ITSC 2024 Paper Abstract

Paper WeBT5.2

Zhong, Jiaru (Beijing Institute of Technology), Yu, Haibao (The University ok Hong Kong), Zhu, Tianyi (Beijing Institute of Technology), Xu, Jiahui (Beijing Institute of Technology), Yang, Wenxian (Tsinghua University), Nie, Zaiqing (Tsinghua University), Sun, Chao (Beijing Institute of Technology)

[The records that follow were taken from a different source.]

-- the inner matrix loop only rewrites row i
theorem innerFold_set (e : Int → Int → Option (Int × Int)) (i : Int) (js : List Int) :
    ∀ (M : List (List (Option (Int × Int)))), i.toNat < M.length →
      js.foldl (fun M j => if i = j then M else setAtA M i j (e i j)) M
        = M.set i.toNat
            (js.foldl (fun r j => if i = j then r else r.set j.toNat (e i j))
              (M.getD i.toNat [])) := by
  induction js with
  | nil =>
    intro M hM
    simp only [List.foldl_nil]
    rw [List.getD_eq_getElem _ _ hM, List.set_getElem_self]
  | cons j js ih =>
    intro M hM
    by_cases hij : i = j
    · simp only [List.foldl_cons, if_pos hij]
      exact ih M hM
    · simp only [List.foldl_cons, if_neg hij]
      rw [ih (setAtA M i j (e i j)) (by simp [setAtA]; omega)]
      show (M.set i.toNat _).set i.toNat _ = _
      rw [List.set_set]
      congr 1
      have hacc : (setAtA M i j (e i j)).getD i.toNat [] = (M.getD i.toNat []).set j.toNat (e i j) := by
        simp only [setAtA]
        rw [setGetD M i.toNat i.toNat _ [] hM, if_pos rfl]
      rw [hacc]

-- the outer loop over distinct nonnegative row indices
theorem outerFold_getD (g : Int → List (Option (Int × Int)) → List (Option (Int × Int)))
    (is : List Int) :
    ∀ (M : List (List (Option (Int × Int)))),
      is.Nodup → (∀ i ∈ is, 0 ≤ i ∧ i.toNat < M.length) →
      ((is.foldl (fun M i => M.set i.toNat (g i (M.getD i.toNat []))) M).length = M.length ∧
       ∀ k : Nat, k < M.length →
        (is.foldl (fun M i => M.set i.toNat (g i (M.getD i.toNat []))) M).getD k []
          = if (k : Int) ∈ is then g (k : Int) (M.getD k []) else M.getD k []) := by
  induction is with
  | nil => intro M _ _; simp
  | cons i is ih =>
    intro M hnd hb
    have hi := hb i (by simp)
    have hnd' := (List.nodup_cons.mp hnd)
    obtain ⟨hl, hg⟩ := ih (M.set i.toNat (g i (M.getD i.toNat [])))
      hnd'.2 (fun x hx => by simpa using hb x (by simp [hx]))
    simp only [List.foldl_cons]
    refine ⟨by simpa using hl, fun k hk => ?_⟩
    rw [hg k (by simpa using hk), setGetD M i.toNat k _ [] hi.2]
    by_cases hki : (k : Int) = i
    · have hkn : k = i.toNat := by omega
      have hnotmem : (k : Int) ∉ is := by rw [hki]; exact hnd'.1
      rw [if_neg hnotmem, if_pos hkn, if_pos (by simp [hki]), hkn]
      rw [← hkn, hki]
    · have hkn : ¬ (k = i.toNat) := by omega
      rw [if_neg hkn]
      by_cases hmem : (k : Int) ∈ is
      · rw [if_pos hmem, if_pos (List.mem_cons_of_mem _ hmem)]
      · rw [if_neg hmem, if_neg (by
          intro hc
          rcases List.mem_cons.mp hc with h | h
          · exact hki h
          · exact hmem h)]
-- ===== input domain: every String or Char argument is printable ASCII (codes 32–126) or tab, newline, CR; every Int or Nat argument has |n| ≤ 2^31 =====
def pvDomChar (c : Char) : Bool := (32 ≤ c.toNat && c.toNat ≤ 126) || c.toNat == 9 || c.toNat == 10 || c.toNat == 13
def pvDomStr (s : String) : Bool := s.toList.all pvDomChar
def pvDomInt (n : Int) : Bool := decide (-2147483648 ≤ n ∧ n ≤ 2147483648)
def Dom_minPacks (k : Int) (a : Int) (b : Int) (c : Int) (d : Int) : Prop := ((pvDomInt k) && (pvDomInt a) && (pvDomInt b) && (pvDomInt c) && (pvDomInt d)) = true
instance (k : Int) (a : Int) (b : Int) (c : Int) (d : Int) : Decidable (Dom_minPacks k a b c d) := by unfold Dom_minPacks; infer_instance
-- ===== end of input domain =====

-- B replaces A's comparison sort of the k residues by a counting sweep over the value
-- range [0, k): same return value, O(k) instead of O(k log k).

-- ===== PORT A =====
-- literal transliteration of A; pyGetD/pySetD defaults are never used (indices are in
-- range), and the empty-min case (k ≤ 0, Python ValueError) is excluded by Pre_.
def minPacks (k : Int) (a : Int) (b : Int) (c : Int) (d : Int) : Int :=
  let x : List Int := []
  let x := x ++ [a]
  let x := (PySem.List.pyRange 0 (k - 1) 1).foldl
      (fun x i => x ++ [PySem.Int.mod (PySem.List.pyGetD x i 0 * b + c) d + 1]) x
  let sx := (PySem.List.pyRange 0 k 1).foldl
      (fun (sx : Int × List Int) i =>
        (sx.1 + PySem.Int.floordiv (PySem.List.pyGetD sx.2 i 0) k,
         PySem.List.pySetD sx.2 i (PySem.Int.mod (PySem.List.pyGetD sx.2 i 0) k)))
      (0, x)
  let x := PySem.List.sorted sx.2 (fun t => t) true
  sx.1 + (PySem.List.min? ((PySem.List.pyRange 0 k 1).map
      (fun i => i + PySem.List.pyGetD x i 0)) (fun t => t)).getD 0

-- ===== PORT B =====
-- literal transliteration of Source B; the `.getD 0` renders `s + best` where best = None
-- (k ≤ 0, a Python TypeError) — excluded by Pre_.
def minPacks_alt (k : Int) (a : Int) (b : Int) (c : Int) (d : Int) : Int :=
  let st := (PySem.List.pyRange 0 k 1).foldl
      (fun (st : Int × Int × List Int) i =>
        let x := if i ≠ 0 then PySem.Int.mod (st.2.1 * b + c) d + 1 else st.2.1
        (st.1 + PySem.Int.floordiv x k, x,
         PySem.List.pySetD st.2.2 (PySem.Int.mod x k)
           (PySem.List.pyGetD st.2.2 (PySem.Int.mod x k) 0 + 1)))
      (0, a, List.replicate k.toNat 0)
  let bi := (PySem.List.pyRange (k - 1) (-1) (-1)).foldl
      (fun (bi : Option Int × Int) v =>
        if PySem.List.pyGetD st.2.2 v 0 ≠ 0 then
          let cand := bi.2 + v
          ((if bi.1.isNone || cand < bi.1.getD 0 then some cand else bi.1),
           bi.2 + PySem.List.pyGetD st.2.2 v 0)
        else bi)
      (none, 0)
  st.1 + (bi.1).getD 0
-- pv_equiv track=rewrite | github.com/aurorazl/math | StringMath/3.回文.py | Manacher2
-- ===== SOURCE A (Python) =====
-- def Manacher2(s):
--     n = len(s)
--     p = [1 for i in range(n)]
--     id = 0
--     mx = 1
--     for i in range(1,n):
--         if mx>i:
--             if p[2*id-i] != mx-i:           # 无论是p[2*id-i]大于（mx右侧部分和i-mx左侧已经不相等了，不用再扩展了），小于就再范围内，不用扩展
--                 p[i] = min(p[2*id-i],mx-i)  # 对于超出部分，如果p[2*id-i]大于mx-i，经验证明p[i]=mx-i
--             else:
--                 p[i]=p[2*id-i]
--                 while i - p[i] >= 0 and i + p[i] < n and s[i + p[i]] == s[i - p[i]]:  # P[i] ≥P[j]
--                     p[i] += 1
--         else:
--             p[i]=1
--             while i-p[i]>=0 and i+p[i]<n and  s[i+p[i]] == s[i-p[i]]:   # 对于已经超出mx的i，循环判断左右值是否相等
--                 p[i] += 1
--         if mx<i+p[i]:
--             mx = i+p[i]
--             id = i
--     return p
-- ===== SOURCE B (Python) =====
-- def Manacher2(s):
--     n = len(s)
--     res = []
--     for i in range(n):
--         r = 1
--         for a, b in zip(s[:i][::-1], s[i+1:]):
--             if a != b:
--                 break
--             r += 1
--         res.append(r)
--     return res
-- ===== Notes on version B (the rewrite author's own statement) =====
-- stated objective: simpler
-- what changed: Replaced Manacher's mirror/rightmost-boundary bookkeeping (id/mx, mirror-radius reuse, three branches, in-place array updates) by an independent per-center longest-common-prefix scan: for each i the radius is 1 plus the number of leading equal pairs of the reversed left part s[:i][::-1] zipped with the right part s[i+1:], which provably yields the identical array.
import Mathlib
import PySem

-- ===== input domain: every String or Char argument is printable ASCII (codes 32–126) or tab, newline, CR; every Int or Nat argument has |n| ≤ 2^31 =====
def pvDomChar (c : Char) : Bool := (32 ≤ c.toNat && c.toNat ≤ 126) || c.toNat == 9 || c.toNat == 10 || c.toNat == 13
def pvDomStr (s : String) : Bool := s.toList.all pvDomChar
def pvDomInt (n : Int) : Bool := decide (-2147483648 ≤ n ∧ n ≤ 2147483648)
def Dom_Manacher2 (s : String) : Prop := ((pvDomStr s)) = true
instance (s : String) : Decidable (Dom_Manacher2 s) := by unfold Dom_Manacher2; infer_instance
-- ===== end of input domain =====
-- pv_equiv track=rewrite | github.com/yycho0108/Scene-Diffuser | show_diffusion_paths.py | find_collision_free_intervals
-- ===== SOURCE A (Python) =====
-- def find_collision_free_intervals(binary_list, goal_idx):
--
--     intervals = []
--     start_index = None
--
--     for i, value in enumerate(binary_list):
--         # If i is the goal index, stop looking for intervals
--         if i > goal_idx:
--             break
--         # Check if the current value is a 0 (collision-free)
--         if value == 0:
--             # If this is the start of a new interval, set start_index
--             if start_index is None:
--                 start_index = i
--             # If this is the element before the goal index, add the interval to
--             # the list
--             if i == goal_idx:
--                 intervals.append((start_index, i))
--         else:
--             # If we have an ongoing interval, save it
--             if start_index is not None:
--                 intervals.append((start_index, i - 1))
--                 start_index = None
--
--     final_intervals = []
--     for idx, interval in enumerate(intervals):
--         if idx < len(intervals) - 1:
--             final_intervals.append(
--                 (interval[0], interval[1], intervals[idx + 1][0]))
--         else:
--             if interval[1] > goal_idx:
--                 final_intervals.append((interval[0], interval[1], goal_idx))
--             else:
--                 final_intervals.append((interval[0], interval[1], None))
--
--     return final_intervals
-- ===== SOURCE B (Python) =====
-- def _emit(res, start, end):
--     # Emit a finished zero-run and back-patch the previous triple's 'next start'.
--     if res:
--         last = res[-1]
--         res[-1] = (last[0], last[1], start)
--     res.append((start, end, None))
--
-- def find_collision_free_intervals(binary_list, goal_idx):
--     # Single left-to-right pass emitting the final triples directly.
--     if goal_idx < 0:
--         return []
--     end = min(goal_idx, len(binary_list) - 1)
--     res = []
--     start = None
--     for i in range(end + 1):
--         if binary_list[i] == 0:
--             if start is None:
--                 start = i
--         else:
--             if start is not None:
--                 _emit(res, start, i - 1)
--                 start = None
--     if start is not None and end == goal_idx:
--         _emit(res, start, end)
--     return res
-- ===== Notes on version B (the rewrite author's own statement) =====
-- stated objective: simpler
-- what changed: A collects zero-run pairs in one loop and links them into triples in a second indexed loop with lookahead; B does a single pass that emits the final triples directly, back-patching the previously emitted triple's third field when a new run is emitted, and only scans up to min(goal_idx, len-1).
import Mathlib
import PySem

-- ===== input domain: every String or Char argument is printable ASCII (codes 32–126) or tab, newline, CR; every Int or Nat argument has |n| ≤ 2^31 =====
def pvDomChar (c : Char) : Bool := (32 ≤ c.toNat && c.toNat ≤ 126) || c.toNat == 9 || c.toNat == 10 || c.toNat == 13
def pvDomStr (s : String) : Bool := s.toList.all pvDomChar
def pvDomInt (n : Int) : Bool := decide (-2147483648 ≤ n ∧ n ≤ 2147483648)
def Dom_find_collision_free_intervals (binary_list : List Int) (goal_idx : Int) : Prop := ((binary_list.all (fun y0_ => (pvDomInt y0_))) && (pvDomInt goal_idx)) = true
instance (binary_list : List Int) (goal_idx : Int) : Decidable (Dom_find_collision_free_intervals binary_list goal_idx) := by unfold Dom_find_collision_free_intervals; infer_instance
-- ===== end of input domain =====

-- B replaces A's two passes (collect zero-run pairs, then a linking pass) by one pass
-- that emits the final triples directly, back-patching the previous triple's third
-- field when a run is emitted (objective: simpler).

-- ===== PORT A =====
-- first loop of A: scan with index i, break when i > goal_idx, collect (start, end) runs
def pvA_loop (g : Int) : List Int → Int → List (Int × Int) → Option Int → List (Int × Int)
  | [], _, intervals, _ => intervals
  | v :: rest, i, intervals, s =>
    if i > g then intervals
    else if v = 0 then
      -- 'if start_index is None: start_index = i'
      let st := s.getD i
      if i = g then pvA_loop g rest (i + 1) (intervals ++ [(st, i)]) (some st)
      else pvA_loop g rest (i + 1) intervals (some st)
    else
      match s with
      | some st => pvA_loop g rest (i + 1) (intervals ++ [(st, i - 1)]) none
      | none => pvA_loop g rest (i + 1) intervals none

-- second loop of A: 'idx < len(intervals) - 1' ⟺ there is a next interval (lookahead)
def pvA_pass2 (g : Int) : List (Int × Int) → List (Int × Int × Option Int)
  | [] => []
  | (a, b) :: rest =>
    match rest with
    | (c, _) :: _ => (a, b, some c) :: pvA_pass2 g rest
    | [] => if b > g then [(a, b, some g)] else [(a, b, none)]

def find_collision_free_intervals (binary_list : List Int) (goal_idx : Int) : List (Int × Int × Option Int) :=
  pvA_pass2 goal_idx (pvA_loop goal_idx binary_list 0 [] none)

-- ===== PORT B =====
-- res is kept reversed (head = python res[-1]); 'res[-1] = (..., start)' patches the head
def pvB_patch (t : Int) : List (Int × Int × Option Int) → List (Int × Int × Option Int)
  | [] => []
  | (a, b, _) :: r => (a, b, some t) :: r

-- python helper _emit: patch previous triple's third field, then append the new run
def pvB_emit (st e : Int) (res : List (Int × Int × Option Int)) : List (Int × Int × Option Int) :=
  (st, e, none) :: pvB_patch st res

-- 'for i in range(end+1): v = binary_list[i] …' — structural walk with counter i,
-- guard i > e for range exhaustion (exact: e ≤ len-1, so the list never runs out first)
def pvB_loop (e : Int) : List Int → Int → List (Int × Int × Option Int) → Option Int → (List (Int × Int × Option Int) × Option Int)
  | [], _, res, s => (res, s)
  | v :: rest, i, res, s =>
    if i > e then (res, s)
    else if v = 0 then
      pvB_loop e rest (i + 1) res (some (s.getD i))
    else
      match s with
      | some st => pvB_loop e rest (i + 1) (pvB_emit st (i - 1) res) none
      | none => pvB_loop e rest (i + 1) res none

-- post-loop code: 'if start is not None and end == goal_idx: _emit(...)' then 'return res'
def pvB_finish (g e : Int) : List (Int × Int × Option Int) × Option Int → List (Int × Int × Option Int)
  | (res, some st) => if e = g then (pvB_emit st e res).reverse else res.reverse
  | (res, none) => res.reverse

def find_collision_free_intervals_alt (binary_list : List Int) (goal_idx : Int) : List (Int × Int × Option Int) :=
  if goal_idx < 0 then []
  else
    let e := min goal_idx ((binary_list.length : Int) - 1)
    pvB_finish goal_idx e (pvB_loop e binary_list 0 [] none)

-- ===== PRECONDITION & SPEC =====
def Spec_find_collision_free_intervals (binary_list : List Int) (goal_idx : Int) (out : List (Int × Int × Option Int)) : Prop := out = find_collision_free_intervals_alt binary_list goal_idx
instance (binary_list : List Int) (goal_idx : Int) (out : List (Int × Int × Option Int)) : Decidable (Spec_find_collision_free_intervals binary_list goal_idx out) := by unfold Spec_find_collision_free_intervals; infer_instance

-- ===== CLAIM (what is proved, stated in full; the proofs are below) =====
def Claim_equal_find_collision_free_intervals : Prop := ∀ (binary_list : List Int) (goal_idx : Int), Dom_find_collision_free_intervals binary_list goal_idx → Spec_find_collision_free_intervals binary_list goal_idx (find_collision_free_intervals binary_list goal_idx)

-- ===== LEMMAS AND PROOFS =====

-- nextO o rest : the 'third field' a run gets when the rest of the runs is `rest`
def nextO (o : Option Int) : List (Int × Int) → Option Int
  | [] => o
  | (c, _) :: _ => some c

-- linkL o xs : the linking of run-pairs into triples (third = next run's start, last = o)
def linkL (o : Option Int) : List (Int × Int) → List (Int × Int × Option Int)
  | [] => []
  | (a, b) :: rest => (a, b, nextO o rest) :: linkL o rest

lemma nextO_concat (o : Option Int) (a b : Int) (t : List (Int × Int)) :
    nextO o (t ++ [(a, b)]) = nextO (some a) t := by
  cases t with
  | nil => rfl
  | cons hd t' => obtain ⟨c, d⟩ := hd; rfl

lemma linkL_concat (a b : Int) : ∀ (xs : List (Int × Int)) (o : Option Int),
    linkL o (xs ++ [(a, b)]) = linkL (some a) xs ++ [(a, b, o)] := by
  intro xs
  induction xs with
  | nil => intro o; simp [linkL, nextO]
  | cons hd t ih =>
    intro o
    obtain ⟨c, d⟩ := hd
    simp only [List.cons_append, linkL, nextO_concat, ih]

lemma patch_link (t : Int) (o : Option Int) (xs : List (Int × Int)) :
    pvB_patch t (linkL o xs).reverse = (linkL (some t) xs).reverse := by
  rcases List.eq_nil_or_concat xs with h | ⟨ys, ⟨a, b⟩, h⟩
  · subst h; simp [linkL, pvB_patch]
  · subst h
    rw [List.concat_eq_append, linkL_concat, linkL_concat]
    simp [pvB_patch]

lemma emit_link (st e : Int) (xs : List (Int × Int)) :
    pvB_emit st e (linkL none xs).reverse = (linkL none (xs ++ [(st, e)])).reverse := by
  rw [linkL_concat]
  simp [pvB_emit, patch_link]

lemma pass2_link (g : Int) : ∀ (xs : List (Int × Int)),
    (∀ p ∈ xs, p.2 ≤ g) → pvA_pass2 g xs = linkL none xs := by
  intro xs
  induction xs with
  | nil => intro _; rfl
  | cons hd t ih =>
    intro h
    obtain ⟨a, b⟩ := hd
    cases t with
    | nil =>
      have hb : b ≤ g := h (a, b) (by simp)
      simp [pvA_pass2, linkL, nextO, not_lt.mpr hb]
    | cons hd' t' =>
      obtain ⟨c, d⟩ := hd'
      have h1 : pvA_pass2 g ((a, b) :: (c, d) :: t') = (a, b, some c) :: pvA_pass2 g ((c, d) :: t') := rfl
      have h2 : linkL none ((a, b) :: (c, d) :: t') = (a, b, some c) :: linkL none ((c, d) :: t') := rfl
      rw [h1, h2, ih (fun p hp => h p (List.mem_cons_of_mem _ hp))]

lemma loopA_stop (g : Int) (rest : List Int) (i : Int) (acc : List (Int × Int)) (s : Option Int)
    (h : i > g) : pvA_loop g rest i acc s = acc := by
  cases rest with
  | nil => rfl
  | cons v r => simp [pvA_loop, if_pos h]

lemma loopB_stop (e : Int) (rest : List Int) (i : Int) (res : List (Int × Int × Option Int)) (s : Option Int)
    (h : i > e) : pvB_loop e rest i res s = (res, s) := by
  cases rest with
  | nil => rfl
  | cons v r => simp [pvB_loop, if_pos h]

lemma finish_none (g e : Int) (res : List (Int × Int × Option Int)) :
    pvB_finish g e (res, none) = res.reverse := rfl

lemma finish_some (g e st : Int) (res : List (Int × Int × Option Int)) :
    pvB_finish g e (res, some st) = if e = g then (pvB_emit st e res).reverse else res.reverse := rfl

lemma pv_main (g L : Int) : ∀ (rest : List Int) (i : Int) (accA : List (Int × Int)) (s : Option Int),
    i + (rest.length : Int) = L → i ≤ g → (∀ p ∈ accA, p.2 ≤ g) →
    pvB_finish g (min g (L - 1)) (pvB_loop (min g (L - 1)) rest i (linkL none accA).reverse s)
      = pvA_pass2 g (pvA_loop g rest i accA s) := by
  intro rest
  induction rest with
  | nil =>
    intro i accA s hL hig hends
    simp only [List.length_nil] at hL
    -- i = L ≤ g, so min g (L-1) = L-1 ≠ g: no post-loop emission
    have hmin : min g (L - 1) = L - 1 := by omega
    simp only [pvB_loop, pvA_loop, hmin]
    cases s with
    | none => rw [finish_none, List.reverse_reverse]; exact (pass2_link g accA hends).symm
    | some st =>
      rw [finish_some, if_neg (by omega : ¬ (L - 1 = g)), List.reverse_reverse]
      exact (pass2_link g accA hends).symm
  | cons v rest ih =>
    intro i accA s hL hig hends
    simp only [List.length_cons] at hL
    have hiL : i ≤ L - 1 := by push_cast at hL ⊢; omega
    have hie : ¬ i > min g (L - 1) := by omega
    have hig' : ¬ i > g := by omega
    by_cases hv : v = 0
    · simp only [pvB_loop, pvA_loop, if_neg hie, if_neg hig', if_pos hv]
      by_cases hgg : i = g
      · -- at the goal index with a zero: both sides emit the current run and stop
        subst hgg
        have hmin : min i (L - 1) = i := by omega
        rw [if_pos rfl, loopA_stop _ _ _ _ _ (by omega), loopB_stop _ _ _ _ _ (by omega),
          finish_some, hmin, if_pos rfl, emit_link, List.reverse_reverse]
        refine (pass2_link i _ ?_).symm
        intro p hp
        rcases List.mem_append.mp hp with h' | h'
        · exact hends p h'
        · obtain rfl : p = (s.getD i, i) := by simpa using h'
          simp
      · rw [if_neg hgg]
        exact ih (i + 1) accA (some (s.getD i)) (by push_cast at hL ⊢; omega) (by omega) hends
    · cases s with
      | none =>
        simp only [pvB_loop, pvA_loop, if_neg hie, if_neg hig', if_neg hv]
        by_cases hgg : i = g
        · subst hgg
          rw [loopA_stop _ _ _ _ _ (by omega), loopB_stop _ _ _ _ _ (by omega),
            finish_none, List.reverse_reverse]
          exact (pass2_link i accA hends).symm
        · exact ih (i + 1) accA none (by push_cast at hL ⊢; omega) (by omega) hends
      | some st =>
        simp only [pvB_loop, pvA_loop, if_neg hie, if_neg hig', if_neg hv]
        have hends' : ∀ p ∈ accA ++ [(st, i - 1)], p.2 ≤ g := by
          intro p hp
          rcases List.mem_append.mp hp with h' | h'
          · exact hends p h'
          · obtain rfl : p = (st, i - 1) := by simpa using h'
            simp; omega
        rw [emit_link]
        by_cases hgg : i = g
        · subst hgg
          rw [loopA_stop _ _ _ _ _ (by omega), loopB_stop _ _ _ _ _ (by omega),
            finish_none, List.reverse_reverse]
          exact (pass2_link i _ hends').symm
        · exact ih (i + 1) (accA ++ [(st, i - 1)]) none (by push_cast at hL ⊢; omega) (by omega) hends'

-- ===== VERDICT (by name: the statement is the Claim_ definition above) =====
theorem find_collision_free_intervals_spec : Claim_equal_find_collision_free_intervals := by
  intro bl g _
  unfold Spec_find_collision_free_intervals find_collision_free_intervals find_collision_free_intervals_alt
  by_cases hg : g < 0
  · rw [if_pos hg, loopA_stop _ _ _ _ _ (by omega)]
    rfl
  · rw [if_neg hg]
    exact (pv_main g (bl.length : Int) bl 0 [] none (by simp) (by omega) (by simp)).symm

Leveraging Temporal Contexts to Enhance Vehicle-Infrastructure Cooperative Perception

Scheduled for presentation during the Invited Session "Driving the Edge: Addressing Corner Cases in Self-driving Vehicles" (WeBT5), Wednesday, September 25, 2024, 14:50−15:10, Salon 13

2024 IEEE 27th International Conference on Intelligent Transportation Systems (ITSC), September 24- 27, 2024, Edmonton, Canada

This information is tentative and subject to change. Compiled on November 2, 2025

Keywords Sensing, Vision, and Perception, Cooperative Techniques and Systems, Communications and Protocols in ITS

Abstract

Infrastructure sensors installed at elevated positions offer a broader perception range and encounter fewer occlusions. Integrating both infrastructure and ego-vehicle data through V2X communication, known as vehicle-infrastructure cooperation, has shown considerable advantages in enhancing perception capabilities and addressing corner cases encountered in single-vehicle autonomous driving. However, cooperative perception still faces numerous challenges, including limited communication bandwidth and practical communication interruptions. In this paper, we propose CTCE, a novel framework for cooperative 3D object detection. This framework transmits queries with temporal contexts enhancement, effectively balancing transmission efficiency and performance to accommodate real-world communication conditions. Additionally, we propose a temporal-guided fusion module to further improve performance. The roadside temporal enhancement and vehicle-side spatial-temporal fusion together constitute a multi-level temporal contexts integration mechanism, fully leveraging temporal information to enhance performance. Furthermore, a motion-aware reconstruction module is introduced to recover lost roadside queries due to communication interruptions. Experimental results on V2X-Seq and V2X-Sim datasets demonstrate that CTCE outperforms the baseline QUEST, achieving improvements of $3.8%$ and $1.3%$ in mAP, respectively. Experiments under communication interruption conditions validate CTCE's robustness to communication interruptions.